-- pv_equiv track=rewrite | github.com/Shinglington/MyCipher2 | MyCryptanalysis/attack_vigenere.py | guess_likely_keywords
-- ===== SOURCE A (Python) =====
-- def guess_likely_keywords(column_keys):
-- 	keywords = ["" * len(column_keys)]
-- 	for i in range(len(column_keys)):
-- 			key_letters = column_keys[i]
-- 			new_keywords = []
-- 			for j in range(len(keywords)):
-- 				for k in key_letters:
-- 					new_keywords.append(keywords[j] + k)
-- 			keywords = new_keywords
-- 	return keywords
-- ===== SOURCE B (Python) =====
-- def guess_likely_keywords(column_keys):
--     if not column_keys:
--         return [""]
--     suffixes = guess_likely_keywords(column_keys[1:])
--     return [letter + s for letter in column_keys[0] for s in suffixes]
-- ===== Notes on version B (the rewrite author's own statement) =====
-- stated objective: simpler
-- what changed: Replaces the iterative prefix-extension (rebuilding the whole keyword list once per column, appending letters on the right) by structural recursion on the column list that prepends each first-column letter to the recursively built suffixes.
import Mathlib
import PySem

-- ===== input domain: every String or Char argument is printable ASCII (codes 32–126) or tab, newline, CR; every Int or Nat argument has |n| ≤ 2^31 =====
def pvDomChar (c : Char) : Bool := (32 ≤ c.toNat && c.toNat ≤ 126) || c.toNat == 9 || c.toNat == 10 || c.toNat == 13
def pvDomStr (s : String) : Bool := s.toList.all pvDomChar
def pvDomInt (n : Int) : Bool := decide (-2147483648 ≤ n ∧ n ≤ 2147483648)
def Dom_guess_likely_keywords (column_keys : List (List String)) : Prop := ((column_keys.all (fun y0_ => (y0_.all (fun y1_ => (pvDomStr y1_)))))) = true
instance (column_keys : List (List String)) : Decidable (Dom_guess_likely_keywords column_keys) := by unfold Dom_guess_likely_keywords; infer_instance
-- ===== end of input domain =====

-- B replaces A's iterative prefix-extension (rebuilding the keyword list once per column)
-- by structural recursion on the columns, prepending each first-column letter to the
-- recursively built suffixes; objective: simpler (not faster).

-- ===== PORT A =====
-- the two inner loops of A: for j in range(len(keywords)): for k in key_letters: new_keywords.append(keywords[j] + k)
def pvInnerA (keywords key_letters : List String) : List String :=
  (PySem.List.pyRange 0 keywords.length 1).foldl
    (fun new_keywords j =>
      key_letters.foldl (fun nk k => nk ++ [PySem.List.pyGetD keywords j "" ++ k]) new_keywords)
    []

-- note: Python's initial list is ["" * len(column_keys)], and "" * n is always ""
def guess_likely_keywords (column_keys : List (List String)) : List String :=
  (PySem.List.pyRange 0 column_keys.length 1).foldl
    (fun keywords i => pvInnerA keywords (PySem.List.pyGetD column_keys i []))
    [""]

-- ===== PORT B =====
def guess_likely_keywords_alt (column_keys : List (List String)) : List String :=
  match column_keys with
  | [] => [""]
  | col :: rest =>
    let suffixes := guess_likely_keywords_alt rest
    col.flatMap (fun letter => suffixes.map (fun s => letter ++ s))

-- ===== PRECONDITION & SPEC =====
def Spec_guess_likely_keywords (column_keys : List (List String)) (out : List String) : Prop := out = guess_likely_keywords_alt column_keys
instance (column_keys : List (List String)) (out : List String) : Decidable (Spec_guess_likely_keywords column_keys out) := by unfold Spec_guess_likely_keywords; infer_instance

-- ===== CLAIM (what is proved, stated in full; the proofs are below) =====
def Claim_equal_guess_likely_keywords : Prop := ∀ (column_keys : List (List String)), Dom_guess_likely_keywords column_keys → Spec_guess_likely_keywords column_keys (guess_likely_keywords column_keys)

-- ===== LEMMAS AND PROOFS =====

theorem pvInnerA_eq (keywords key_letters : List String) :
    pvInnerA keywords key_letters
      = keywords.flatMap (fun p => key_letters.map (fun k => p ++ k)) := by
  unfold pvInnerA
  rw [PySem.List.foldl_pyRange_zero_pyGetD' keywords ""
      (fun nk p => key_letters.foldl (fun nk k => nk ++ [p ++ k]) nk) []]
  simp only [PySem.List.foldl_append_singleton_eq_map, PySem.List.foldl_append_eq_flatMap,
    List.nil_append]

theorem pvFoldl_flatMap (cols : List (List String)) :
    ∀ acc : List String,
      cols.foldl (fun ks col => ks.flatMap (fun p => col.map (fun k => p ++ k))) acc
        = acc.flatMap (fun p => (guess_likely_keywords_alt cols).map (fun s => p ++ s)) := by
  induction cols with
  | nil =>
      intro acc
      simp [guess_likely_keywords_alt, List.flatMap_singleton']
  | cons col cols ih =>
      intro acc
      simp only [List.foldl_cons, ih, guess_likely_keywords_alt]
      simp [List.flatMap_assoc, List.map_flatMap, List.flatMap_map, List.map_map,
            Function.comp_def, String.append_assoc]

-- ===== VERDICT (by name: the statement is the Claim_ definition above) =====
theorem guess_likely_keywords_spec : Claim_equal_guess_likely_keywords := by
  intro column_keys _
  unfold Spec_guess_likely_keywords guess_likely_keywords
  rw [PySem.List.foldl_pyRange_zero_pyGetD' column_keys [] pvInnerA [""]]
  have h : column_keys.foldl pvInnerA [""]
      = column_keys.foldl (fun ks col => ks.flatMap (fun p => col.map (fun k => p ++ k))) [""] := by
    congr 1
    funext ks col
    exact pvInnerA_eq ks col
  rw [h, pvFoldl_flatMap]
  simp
————
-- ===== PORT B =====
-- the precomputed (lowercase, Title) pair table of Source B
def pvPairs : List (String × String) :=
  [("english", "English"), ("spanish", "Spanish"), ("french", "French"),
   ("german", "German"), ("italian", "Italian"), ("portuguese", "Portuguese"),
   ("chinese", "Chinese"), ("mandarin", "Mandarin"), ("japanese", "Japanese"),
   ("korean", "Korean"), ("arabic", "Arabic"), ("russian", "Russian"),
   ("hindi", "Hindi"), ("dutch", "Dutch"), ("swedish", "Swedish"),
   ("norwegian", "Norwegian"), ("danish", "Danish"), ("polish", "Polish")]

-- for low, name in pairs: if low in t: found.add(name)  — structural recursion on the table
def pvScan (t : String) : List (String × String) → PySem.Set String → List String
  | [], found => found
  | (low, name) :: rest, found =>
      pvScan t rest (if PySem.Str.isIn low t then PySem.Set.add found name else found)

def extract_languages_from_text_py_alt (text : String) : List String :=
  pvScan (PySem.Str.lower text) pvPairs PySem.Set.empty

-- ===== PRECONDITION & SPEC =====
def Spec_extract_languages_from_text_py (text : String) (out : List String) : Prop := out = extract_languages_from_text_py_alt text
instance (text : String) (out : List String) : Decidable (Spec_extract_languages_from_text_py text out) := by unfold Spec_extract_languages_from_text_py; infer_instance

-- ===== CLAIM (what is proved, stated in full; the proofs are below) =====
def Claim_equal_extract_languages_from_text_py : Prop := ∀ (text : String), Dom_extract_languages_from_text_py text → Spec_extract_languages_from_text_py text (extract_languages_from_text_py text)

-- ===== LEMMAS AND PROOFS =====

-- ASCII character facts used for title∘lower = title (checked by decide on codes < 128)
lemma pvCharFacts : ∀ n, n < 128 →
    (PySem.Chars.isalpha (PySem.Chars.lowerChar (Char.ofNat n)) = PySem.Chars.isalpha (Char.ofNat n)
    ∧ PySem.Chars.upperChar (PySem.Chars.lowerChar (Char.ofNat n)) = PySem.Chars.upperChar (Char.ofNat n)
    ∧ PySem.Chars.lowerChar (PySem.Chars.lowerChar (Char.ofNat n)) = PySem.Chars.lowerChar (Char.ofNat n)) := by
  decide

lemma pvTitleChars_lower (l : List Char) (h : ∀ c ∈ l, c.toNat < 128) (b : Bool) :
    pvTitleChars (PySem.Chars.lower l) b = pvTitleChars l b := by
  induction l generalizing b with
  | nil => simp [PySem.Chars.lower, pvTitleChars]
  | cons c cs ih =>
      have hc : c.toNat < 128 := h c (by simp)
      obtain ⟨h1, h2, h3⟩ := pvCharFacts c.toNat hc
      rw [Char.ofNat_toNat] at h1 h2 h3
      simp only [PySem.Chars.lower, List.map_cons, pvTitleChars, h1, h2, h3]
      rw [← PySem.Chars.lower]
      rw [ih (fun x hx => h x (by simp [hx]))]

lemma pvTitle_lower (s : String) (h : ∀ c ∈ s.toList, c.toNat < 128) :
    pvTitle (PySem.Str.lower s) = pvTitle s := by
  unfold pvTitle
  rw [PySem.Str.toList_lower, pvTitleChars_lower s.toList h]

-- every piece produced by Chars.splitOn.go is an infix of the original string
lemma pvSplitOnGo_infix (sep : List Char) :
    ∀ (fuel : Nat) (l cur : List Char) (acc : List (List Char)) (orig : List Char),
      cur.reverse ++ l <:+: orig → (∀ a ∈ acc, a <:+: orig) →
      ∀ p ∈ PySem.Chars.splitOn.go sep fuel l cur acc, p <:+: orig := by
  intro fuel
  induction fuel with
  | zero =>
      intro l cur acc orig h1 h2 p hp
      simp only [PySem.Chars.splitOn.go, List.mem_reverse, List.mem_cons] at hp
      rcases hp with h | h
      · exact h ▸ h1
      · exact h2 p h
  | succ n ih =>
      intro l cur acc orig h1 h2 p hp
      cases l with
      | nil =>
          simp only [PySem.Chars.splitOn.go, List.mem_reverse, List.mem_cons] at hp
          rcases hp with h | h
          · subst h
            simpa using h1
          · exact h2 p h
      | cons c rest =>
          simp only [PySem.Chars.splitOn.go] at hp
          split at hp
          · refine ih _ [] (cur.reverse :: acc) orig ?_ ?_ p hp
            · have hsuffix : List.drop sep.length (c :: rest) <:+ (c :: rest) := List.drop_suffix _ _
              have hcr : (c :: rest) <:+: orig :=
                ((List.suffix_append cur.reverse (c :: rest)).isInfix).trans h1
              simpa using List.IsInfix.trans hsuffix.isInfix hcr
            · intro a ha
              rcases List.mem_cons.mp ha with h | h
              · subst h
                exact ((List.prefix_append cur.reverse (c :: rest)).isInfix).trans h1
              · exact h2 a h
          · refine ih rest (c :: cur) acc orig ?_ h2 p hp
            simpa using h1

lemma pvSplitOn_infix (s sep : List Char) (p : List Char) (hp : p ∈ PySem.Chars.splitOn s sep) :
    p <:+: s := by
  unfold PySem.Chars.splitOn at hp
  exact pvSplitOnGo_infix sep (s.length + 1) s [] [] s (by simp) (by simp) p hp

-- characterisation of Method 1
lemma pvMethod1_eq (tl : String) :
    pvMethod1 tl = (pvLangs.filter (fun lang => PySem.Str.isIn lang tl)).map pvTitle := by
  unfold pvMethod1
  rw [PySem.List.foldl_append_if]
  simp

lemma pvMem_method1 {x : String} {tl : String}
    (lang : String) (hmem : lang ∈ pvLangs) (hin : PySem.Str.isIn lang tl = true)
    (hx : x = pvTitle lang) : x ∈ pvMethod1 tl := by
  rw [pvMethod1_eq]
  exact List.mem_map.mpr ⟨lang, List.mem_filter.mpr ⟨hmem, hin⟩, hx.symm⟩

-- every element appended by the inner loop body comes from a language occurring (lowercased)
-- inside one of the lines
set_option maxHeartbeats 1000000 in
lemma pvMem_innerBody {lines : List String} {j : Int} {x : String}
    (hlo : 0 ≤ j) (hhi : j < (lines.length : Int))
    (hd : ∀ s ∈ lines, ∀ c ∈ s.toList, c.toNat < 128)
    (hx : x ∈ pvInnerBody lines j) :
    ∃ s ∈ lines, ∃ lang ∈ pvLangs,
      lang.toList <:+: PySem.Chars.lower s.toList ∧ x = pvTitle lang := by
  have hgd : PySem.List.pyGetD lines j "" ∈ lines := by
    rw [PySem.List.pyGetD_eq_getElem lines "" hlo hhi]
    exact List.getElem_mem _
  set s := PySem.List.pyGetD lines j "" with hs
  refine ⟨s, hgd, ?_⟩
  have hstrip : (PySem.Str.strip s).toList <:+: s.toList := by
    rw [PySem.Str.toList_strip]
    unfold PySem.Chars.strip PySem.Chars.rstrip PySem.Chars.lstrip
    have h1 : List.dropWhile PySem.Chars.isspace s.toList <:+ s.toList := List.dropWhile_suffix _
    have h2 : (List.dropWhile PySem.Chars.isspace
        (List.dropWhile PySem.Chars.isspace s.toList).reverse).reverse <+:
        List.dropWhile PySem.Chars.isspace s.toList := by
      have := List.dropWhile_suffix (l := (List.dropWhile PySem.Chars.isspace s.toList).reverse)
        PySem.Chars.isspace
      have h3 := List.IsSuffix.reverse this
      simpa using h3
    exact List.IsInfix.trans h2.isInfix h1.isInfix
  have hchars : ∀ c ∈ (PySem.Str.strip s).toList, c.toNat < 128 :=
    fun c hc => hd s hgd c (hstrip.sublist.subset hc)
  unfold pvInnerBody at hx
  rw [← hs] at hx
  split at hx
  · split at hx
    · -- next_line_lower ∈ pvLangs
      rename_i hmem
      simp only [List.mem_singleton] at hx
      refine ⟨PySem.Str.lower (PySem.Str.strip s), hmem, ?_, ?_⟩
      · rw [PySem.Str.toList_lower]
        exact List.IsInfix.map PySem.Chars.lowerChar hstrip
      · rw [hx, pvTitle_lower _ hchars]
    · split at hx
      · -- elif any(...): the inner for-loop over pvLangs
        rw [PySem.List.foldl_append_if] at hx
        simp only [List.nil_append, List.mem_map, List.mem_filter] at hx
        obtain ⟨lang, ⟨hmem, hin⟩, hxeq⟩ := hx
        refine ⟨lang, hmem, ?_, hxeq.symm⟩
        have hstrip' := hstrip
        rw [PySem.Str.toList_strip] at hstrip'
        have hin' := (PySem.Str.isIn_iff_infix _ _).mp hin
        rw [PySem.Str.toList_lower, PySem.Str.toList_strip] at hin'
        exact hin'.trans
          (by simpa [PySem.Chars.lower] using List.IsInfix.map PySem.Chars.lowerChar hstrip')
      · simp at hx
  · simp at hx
————
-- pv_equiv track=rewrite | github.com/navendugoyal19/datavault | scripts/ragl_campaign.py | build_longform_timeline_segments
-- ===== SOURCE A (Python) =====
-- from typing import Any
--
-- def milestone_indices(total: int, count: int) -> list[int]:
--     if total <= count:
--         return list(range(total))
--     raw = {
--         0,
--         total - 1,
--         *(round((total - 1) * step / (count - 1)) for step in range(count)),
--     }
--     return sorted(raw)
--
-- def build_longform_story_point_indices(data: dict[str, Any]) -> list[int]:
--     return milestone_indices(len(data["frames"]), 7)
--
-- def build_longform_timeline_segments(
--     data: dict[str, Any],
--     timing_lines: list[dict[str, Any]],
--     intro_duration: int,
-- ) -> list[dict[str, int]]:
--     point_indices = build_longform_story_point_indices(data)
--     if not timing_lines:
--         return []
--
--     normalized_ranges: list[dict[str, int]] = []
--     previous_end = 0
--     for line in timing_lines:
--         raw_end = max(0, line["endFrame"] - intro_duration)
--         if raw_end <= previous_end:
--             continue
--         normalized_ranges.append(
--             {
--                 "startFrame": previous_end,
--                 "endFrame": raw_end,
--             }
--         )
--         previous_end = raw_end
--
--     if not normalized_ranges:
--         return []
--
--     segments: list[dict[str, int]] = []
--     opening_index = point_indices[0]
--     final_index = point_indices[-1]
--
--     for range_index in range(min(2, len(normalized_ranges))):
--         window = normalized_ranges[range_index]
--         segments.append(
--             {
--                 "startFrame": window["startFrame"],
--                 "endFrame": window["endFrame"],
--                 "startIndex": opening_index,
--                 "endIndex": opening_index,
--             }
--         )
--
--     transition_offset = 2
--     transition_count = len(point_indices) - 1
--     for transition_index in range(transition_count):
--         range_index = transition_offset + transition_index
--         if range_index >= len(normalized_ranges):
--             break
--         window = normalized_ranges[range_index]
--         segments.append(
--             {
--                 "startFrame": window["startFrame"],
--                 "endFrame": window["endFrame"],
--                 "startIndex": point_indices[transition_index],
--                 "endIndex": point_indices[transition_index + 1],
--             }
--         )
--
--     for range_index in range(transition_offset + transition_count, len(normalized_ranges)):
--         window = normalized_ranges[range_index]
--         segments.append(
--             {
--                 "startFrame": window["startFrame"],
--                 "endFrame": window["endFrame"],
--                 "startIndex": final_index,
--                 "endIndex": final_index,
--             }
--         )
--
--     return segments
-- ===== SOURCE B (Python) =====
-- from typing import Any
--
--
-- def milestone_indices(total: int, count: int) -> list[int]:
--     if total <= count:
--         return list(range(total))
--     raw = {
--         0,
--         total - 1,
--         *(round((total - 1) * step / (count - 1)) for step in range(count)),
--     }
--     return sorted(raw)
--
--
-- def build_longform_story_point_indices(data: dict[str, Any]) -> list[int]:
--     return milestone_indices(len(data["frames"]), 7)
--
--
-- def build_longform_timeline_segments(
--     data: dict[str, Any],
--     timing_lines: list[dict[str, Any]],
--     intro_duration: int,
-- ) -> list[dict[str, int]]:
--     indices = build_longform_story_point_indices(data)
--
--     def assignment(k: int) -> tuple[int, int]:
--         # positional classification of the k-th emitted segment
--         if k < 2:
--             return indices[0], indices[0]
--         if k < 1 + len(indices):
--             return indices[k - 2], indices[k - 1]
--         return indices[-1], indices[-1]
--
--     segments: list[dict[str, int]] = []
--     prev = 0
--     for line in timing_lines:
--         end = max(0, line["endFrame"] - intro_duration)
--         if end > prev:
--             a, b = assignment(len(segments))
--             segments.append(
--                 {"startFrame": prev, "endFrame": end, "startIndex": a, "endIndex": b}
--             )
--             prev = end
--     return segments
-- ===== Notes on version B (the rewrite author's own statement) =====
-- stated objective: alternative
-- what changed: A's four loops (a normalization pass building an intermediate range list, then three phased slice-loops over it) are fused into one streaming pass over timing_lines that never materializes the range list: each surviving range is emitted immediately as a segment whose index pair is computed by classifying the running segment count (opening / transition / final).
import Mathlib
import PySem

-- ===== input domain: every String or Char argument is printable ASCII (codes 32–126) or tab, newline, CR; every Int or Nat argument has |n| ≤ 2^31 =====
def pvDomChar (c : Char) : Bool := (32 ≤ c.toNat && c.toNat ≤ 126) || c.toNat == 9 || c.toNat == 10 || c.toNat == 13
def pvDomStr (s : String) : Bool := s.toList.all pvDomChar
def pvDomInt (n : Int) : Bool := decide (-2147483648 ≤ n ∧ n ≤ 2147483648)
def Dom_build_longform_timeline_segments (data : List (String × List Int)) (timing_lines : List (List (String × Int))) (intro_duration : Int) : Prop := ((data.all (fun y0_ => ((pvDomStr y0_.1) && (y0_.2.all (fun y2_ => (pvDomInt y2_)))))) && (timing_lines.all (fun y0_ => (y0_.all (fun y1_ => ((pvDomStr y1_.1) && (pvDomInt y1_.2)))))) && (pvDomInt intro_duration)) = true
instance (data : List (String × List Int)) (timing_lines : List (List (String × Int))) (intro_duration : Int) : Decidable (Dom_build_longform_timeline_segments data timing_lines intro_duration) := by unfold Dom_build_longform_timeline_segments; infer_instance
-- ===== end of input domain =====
————
The expected output is exactly the lines of the listing above between the line holding "-- pv_equiv track=rewrite | github.com/Shinglington/MyCipher2" and the line holding "-- stated objective: simpler", inclusive.

-- pv_equiv track=rewrite | github.com/Shinglington/MyCipher2 | MyCryptanalysis/attack_vigenere.py | guess_likely_keywords
-- ===== SOURCE A (Python) =====
-- def guess_likely_keywords(column_keys):
-- 	keywords = ["" * len(column_keys)]
-- 	for i in range(len(column_keys)):
-- 			key_letters = column_keys[i]
-- 			new_keywords = []
-- 			for j in range(len(keywords)):
-- 				for k in key_letters:
-- 					new_keywords.append(keywords[j] + k)
-- 			keywords = new_keywords
-- 	return keywords
-- ===== SOURCE B (Python) =====
-- def guess_likely_keywords(column_keys):
--     if not column_keys:
--         return [""]
--     suffixes = guess_likely_keywords(column_keys[1:])
--     return [letter + s for letter in column_keys[0] for s in suffixes]
-- ===== Notes on version B (the rewrite author's own statement) =====
-- stated objective: simpler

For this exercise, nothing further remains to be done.